1. ASCII Is A Small Earlier Code
Petzold’s ASCII chapter is still valuable because it shows the basic move: assign numeric codes to characters so text can be stored and transmitted as bytes.
ASCII works well for a limited English-centered character set. But Petzold also shows the pressure that appears immediately: other symbols, accented letters, non-Latin scripts, and ideographs do not fit comfortably in plain ASCII.
Source-grounded claim: Petzold’s Chapter 20 supports ASCII as a coded character set and shows why extensions and alternatives appeared.
2. Unicode Is The Character Standard
Unicode is not “a font” and not “a software program.” It is a character encoding standard.
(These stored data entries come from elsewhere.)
-- the three special-word replaces are pvMarkAll -------------------------------

lemma pvRep2_cons (a b x : Char) (new t : List Char)
    (h : ∀ y ys, t = y :: ys → ¬(x = a ∧ y = b)) :
    pvRep2 a b new (x :: t) = x :: pvRep2 a b new t := by
  match t with
  | [] => rfl
  | y :: ys => rw [pvRep2, if_neg (h y ys rfl)]

lemma pvRep2_cons_ne (a b x : Char) (new t : List Char) (h : x ≠ a) :
    pvRep2 a b new (x :: t) = x :: pvRep2 a b new t :=
  pvRep2_cons a b x new t (fun _ _ _ hc => h hc.1)

lemma pvRep2_head (a b : Char) (nw l : List Char) (y : Char) (ys : List Char)
    (h : pvRep2 a b (' ' :: nw) l = y :: ys) : y = ' ' ∨ l.head? = some y := by
  match l with
  | [] => simp [pvRep2] at h
  | [c] => rw [show pvRep2 a b (' '::nw) [c] = [c] from rfl] at h; simp_all
  | c :: d :: t =>
    rw [pvRep2] at h
    split_ifs at h
    · simp at h; left; exact h.1.symm
    · simp at h; right; simp [h.1.symm]

lemma pvMark2_head (l : List Char) (y : Char) (ys : List Char)
    (h : pvMark2 l = y :: ys) : y = ' ' ∨ l.head? = some y := by
  match l with
  | [] => simp [pvMark2] at h
  | [c] => rw [show pvMark2 [c] = [c] from rfl] at h; simp_all
  | c :: d :: t =>
    rw [pvMark2] at h
    split_ifs at h <;> simp at h
    · left; exact h.1.symm
    · left; exact h.1.symm
    · right; simp [h.1.symm]

lemma pvMark2_cons_ne (x : Char) (hx : x ≠ 'C' ∧ x ≠ 'B') (t : List Char) :
    pvMark2 (x :: t) = x :: pvMark2 t := by
  match t with
  | [] => rfl
  | y :: ys => rw [pvMark2, if_neg (fun h => hx.1 h.1), if_neg (fun h => hx.2 h.1)]

lemma pv_mark2_eq (l : List Char) :
    pvRep2 'B' 'r' [' ', 'B', 'r', ' '] (pvRep2 'C' 'l' [' ', 'C', 'l', ' '] l) = pvMark2 l := by
  induction l using pvMark2.induct with
  | case1 => rfl
  | case2 c => rfl
  | case3 c d rest h ih =>
    obtain ⟨rfl, rfl⟩ := h
    rw [pvRep2, if_pos ⟨rfl, rfl⟩, pvMark2, if_pos ⟨rfl, rfl⟩]
    rw [show ([' ', 'C', 'l', ' '] ++ pvRep2 'C' 'l' [' ', 'C', 'l', ' '] rest)
        = ' ' :: 'C' :: 'l' :: ' ' :: pvRep2 'C' 'l' [' ', 'C', 'l', ' '] rest from rfl]
    rw [pvRep2_cons_ne _ _ _ _ _ (by decide), pvRep2_cons_ne _ _ _ _ _ (by decide),
        pvRep2_cons_ne _ _ _ _ _ (by decide), pvRep2_cons_ne _ _ _ _ _ (by decide), ih]
  | case4 c d rest h1 h2 ih =>
    obtain ⟨rfl, rfl⟩ := h2
    rw [pvRep2_cons_ne 'C' 'l' 'B' _ _ (by decide), pvRep2_cons_ne 'C' 'l' 'r' _ _ (by decide)]
    rw [pvRep2, if_pos ⟨rfl, rfl⟩, pvMark2, if_neg h1, if_pos ⟨rfl, rfl⟩]
    rw [show ([' ', 'B', 'r', ' '] ++ pvRep2 'B' 'r' [' ', 'B', 'r', ' '] (pvRep2 'C' 'l' [' ', 'C', 'l', ' '] rest))
        = ' ' :: 'B' :: 'r' :: ' ' :: pvRep2 'B' 'r' [' ', 'B', 'r', ' '] (pvRep2 'C' 'l' [' ', 'C', 'l', ' '] rest) from rfl]
    rw [ih]
  | case5 c d rest h1 h2 ih =>
    rw [pvRep2, if_neg h1, pvMark2, if_neg h1, if_neg h2]
    by_cases hc : c = 'B'
    · subst hc
      have hd : d ≠ 'r' := fun hd => h2 ⟨rfl, hd⟩
      rw [pvRep2_cons 'B' 'r' 'B' [' ', 'B', 'r', ' ']
            (pvRep2 'C' 'l' [' ', 'C', 'l', ' '] (d :: rest)) (by
        rintro y ys hy ⟨-, rfl⟩
        rcases pvRep2_head _ _ _ _ _ _ hy with h | h
        · exact absurd h (by decide)
        · simp at h; exact hd h), ih]
    · rw [pvRep2_cons_ne _ _ _ _ _ hc, ih]

lemma pv_markAll_eq (l : List Char) :
    pvRep2 '=' 'O' [' ', '=', 'O', ' '] (pvMark2 l) = pvMarkAll l := by
  induction l using pvMarkAll.induct with
  | case1 => rfl
  | case2 c => rfl
  | case3 c d rest h ih =>
    obtain ⟨rfl, rfl⟩ := h
    rw [pvMark2, if_pos ⟨rfl, rfl⟩, pvMarkAll, if_pos ⟨rfl, rfl⟩]
    rw [pvRep2_cons_ne _ _ _ _ _ (by decide), pvRep2_cons_ne _ _ _ _ _ (by decide),
        pvRep2_cons_ne _ _ _ _ _ (by decide), pvRep2_cons_ne _ _ _ _ _ (by decide), ih]
  | case4 c d rest h1 h2 ih =>
    obtain ⟨rfl, rfl⟩ := h2
    rw [pvMark2, if_neg h1, if_pos ⟨rfl, rfl⟩, pvMarkAll, if_neg h1, if_pos ⟨rfl, rfl⟩]
    rw [pvRep2_cons_ne _ _ _ _ _ (by decide), pvRep2_cons_ne _ _ _ _ _ (by decide),
        pvRep2_cons_ne _ _ _ _ _ (by decide), pvRep2_cons_ne _ _ _ _ _ (by decide), ih]
  | case5 c d rest h1 h2 h3 ih =>
    obtain ⟨rfl, rfl⟩ := h3
    rw [pvMark2, if_neg h1, if_neg h2, pvMark2_cons_ne 'O' (by decide) rest,
        pvMarkAll, if_neg h1, if_neg h2, if_pos ⟨rfl, rfl⟩]
    rw [pvRep2, if_pos ⟨rfl, rfl⟩]
    rw [show ([' ', '=', 'O', ' '] ++ pvRep2 '=' 'O' [' ', '=', 'O', ' '] (pvMark2 rest))
        = ' ' :: '=' :: 'O' :: ' ' :: pvRep2 '=' 'O' [' ', '=', 'O', ' '] (pvMark2 rest) from rfl]
    rw [ih]
  | case6 c d rest h1 h2 h3 ih =>
    rw [pvMark2, if_neg h1, if_neg h2, pvMarkAll, if_neg h1, if_neg h2, if_neg h3]
    by_cases hc : c = '='
    · subst hc
      have hd : d ≠ 'O' := fun hd => h3 ⟨rfl, hd⟩
      rw [pvRep2_cons '=' 'O' '=' [' ', '=', 'O', ' '] (pvMark2 (d :: rest)) (by
        rintro y ys hy ⟨-, rfl⟩
        rcases pvMark2_head _ _ _ hy with h | h
        · exact absurd h (by decide)
        · simp at h; exact hd h), ih]
    · rw [pvRep2_cons_ne _ _ _ _ _ hc, ih]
The official Unicode FAQ describes it as the basis for processing, storage, and interchange of text data in modern software and protocols.
Unicode assigns characters to code points. A code point is usually written like this:
U+0041
U+00E9
U+1F600
These are not yet file bytes. They are values in the Unicode code space.
Source-grounded claim: official Unicode Basic Questions and About the Unicode Standard pages support Unicode’s role as a universal character standard.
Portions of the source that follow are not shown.